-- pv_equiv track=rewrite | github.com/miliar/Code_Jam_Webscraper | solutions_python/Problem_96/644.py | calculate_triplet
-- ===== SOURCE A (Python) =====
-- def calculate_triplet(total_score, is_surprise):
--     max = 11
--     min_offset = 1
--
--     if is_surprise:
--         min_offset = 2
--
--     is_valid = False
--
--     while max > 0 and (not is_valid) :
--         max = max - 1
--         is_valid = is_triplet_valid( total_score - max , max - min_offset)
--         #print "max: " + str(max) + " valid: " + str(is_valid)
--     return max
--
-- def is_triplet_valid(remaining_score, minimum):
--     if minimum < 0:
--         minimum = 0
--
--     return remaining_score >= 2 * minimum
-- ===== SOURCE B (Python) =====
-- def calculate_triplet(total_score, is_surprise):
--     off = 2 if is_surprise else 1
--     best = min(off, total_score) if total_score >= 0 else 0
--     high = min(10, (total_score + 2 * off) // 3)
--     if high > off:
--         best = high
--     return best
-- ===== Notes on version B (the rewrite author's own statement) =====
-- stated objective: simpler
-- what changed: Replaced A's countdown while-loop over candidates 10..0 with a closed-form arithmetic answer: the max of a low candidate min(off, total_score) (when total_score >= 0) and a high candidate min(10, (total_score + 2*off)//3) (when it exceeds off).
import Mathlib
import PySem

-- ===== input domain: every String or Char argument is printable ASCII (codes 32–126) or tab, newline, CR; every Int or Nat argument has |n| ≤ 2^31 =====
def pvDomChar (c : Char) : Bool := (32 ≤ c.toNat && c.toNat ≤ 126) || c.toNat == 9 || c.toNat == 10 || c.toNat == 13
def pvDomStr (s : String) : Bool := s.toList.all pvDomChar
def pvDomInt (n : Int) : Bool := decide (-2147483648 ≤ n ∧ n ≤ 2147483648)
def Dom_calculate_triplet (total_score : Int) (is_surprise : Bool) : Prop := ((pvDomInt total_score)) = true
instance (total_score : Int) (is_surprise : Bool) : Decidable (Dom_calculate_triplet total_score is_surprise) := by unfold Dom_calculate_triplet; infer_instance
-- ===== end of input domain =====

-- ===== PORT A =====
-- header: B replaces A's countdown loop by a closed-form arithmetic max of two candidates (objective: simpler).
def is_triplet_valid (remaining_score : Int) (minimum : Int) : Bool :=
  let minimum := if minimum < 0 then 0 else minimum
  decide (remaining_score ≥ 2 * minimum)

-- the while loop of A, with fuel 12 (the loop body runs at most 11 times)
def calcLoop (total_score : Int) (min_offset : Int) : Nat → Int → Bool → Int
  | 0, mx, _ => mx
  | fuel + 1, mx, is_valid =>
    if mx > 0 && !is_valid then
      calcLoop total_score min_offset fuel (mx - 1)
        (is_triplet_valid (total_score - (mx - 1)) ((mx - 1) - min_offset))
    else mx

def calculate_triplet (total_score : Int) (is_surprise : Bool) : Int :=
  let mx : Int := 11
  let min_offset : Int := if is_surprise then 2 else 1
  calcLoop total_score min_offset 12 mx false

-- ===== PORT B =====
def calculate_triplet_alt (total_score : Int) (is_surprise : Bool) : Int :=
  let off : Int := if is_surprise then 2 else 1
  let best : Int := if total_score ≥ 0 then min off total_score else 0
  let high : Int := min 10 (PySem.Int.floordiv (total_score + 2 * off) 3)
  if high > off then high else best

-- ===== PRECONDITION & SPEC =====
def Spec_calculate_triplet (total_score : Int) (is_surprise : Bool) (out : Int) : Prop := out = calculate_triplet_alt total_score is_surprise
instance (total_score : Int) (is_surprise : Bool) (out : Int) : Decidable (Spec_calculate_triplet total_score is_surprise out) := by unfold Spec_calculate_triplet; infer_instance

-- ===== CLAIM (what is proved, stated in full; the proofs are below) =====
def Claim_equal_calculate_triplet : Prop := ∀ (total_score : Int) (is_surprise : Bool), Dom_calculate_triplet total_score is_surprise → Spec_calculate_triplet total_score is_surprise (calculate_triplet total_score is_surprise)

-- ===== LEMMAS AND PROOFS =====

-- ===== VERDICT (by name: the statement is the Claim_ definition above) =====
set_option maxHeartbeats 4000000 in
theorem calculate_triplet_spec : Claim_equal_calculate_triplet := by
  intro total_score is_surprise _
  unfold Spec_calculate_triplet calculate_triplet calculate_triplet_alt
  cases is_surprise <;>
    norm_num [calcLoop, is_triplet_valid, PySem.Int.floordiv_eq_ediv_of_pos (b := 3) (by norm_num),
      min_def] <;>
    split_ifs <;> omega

What you have to do:
Beginning with the line that contains "def calcLoop (total_score", each line of the records above through the last one must be printed word for word.

Written reply:
def calcLoop (total_score : Int) (min_offset : Int) : Nat → Int → Bool → Int
  | 0, mx, _ => mx
  | fuel + 1, mx, is_valid =>
    if mx > 0 && !is_valid then
      calcLoop total_score min_offset fuel (mx - 1)
        (is_triplet_valid (total_score - (mx - 1)) ((mx - 1) - min_offset))
    else mx

def calculate_triplet (total_score : Int) (is_surprise : Bool) : Int :=
  let mx : Int := 11
  let min_offset : Int := if is_surprise then 2 else 1
  calcLoop total_score min_offset 12 mx false

-- ===== PORT B =====
def calculate_triplet_alt (total_score : Int) (is_surprise : Bool) : Int :=
  let off : Int := if is_surprise then 2 else 1
  let best : Int := if total_score ≥ 0 then min off total_score else 0
  let high : Int := min 10 (PySem.Int.floordiv (total_score + 2 * off) 3)
  if high > off then high else best

-- ===== PRECONDITION & SPEC =====
def Spec_calculate_triplet (total_score : Int) (is_surprise : Bool) (out : Int) : Prop := out = calculate_triplet_alt total_score is_surprise
instance (total_score : Int) (is_surprise : Bool) (out : Int) : Decidable (Spec_calculate_triplet total_score is_surprise out) := by unfold Spec_calculate_triplet; infer_instance

-- ===== CLAIM (what is proved, stated in full; the proofs are below) =====
def Claim_equal_calculate_triplet : Prop := ∀ (total_score : Int) (is_surprise : Bool), Dom_calculate_triplet total_score is_surprise → Spec_calculate_triplet total_score is_surprise (calculate_triplet total_score is_surprise)

-- ===== LEMMAS AND PROOFS =====

-- ===== VERDICT (by name: the statement is the Claim_ definition above) =====
set_option maxHeartbeats 4000000 in
theorem calculate_triplet_spec : Claim_equal_calculate_triplet := by
  intro total_score is_surprise _
  unfold Spec_calculate_triplet calculate_triplet calculate_triplet_alt
  cases is_surprise <;>
    norm_num [calcLoop, is_triplet_valid, PySem.Int.floordiv_eq_ediv_of_pos (b := 3) (by norm_num),
      min_def] <;>
    split_ifs <;> omega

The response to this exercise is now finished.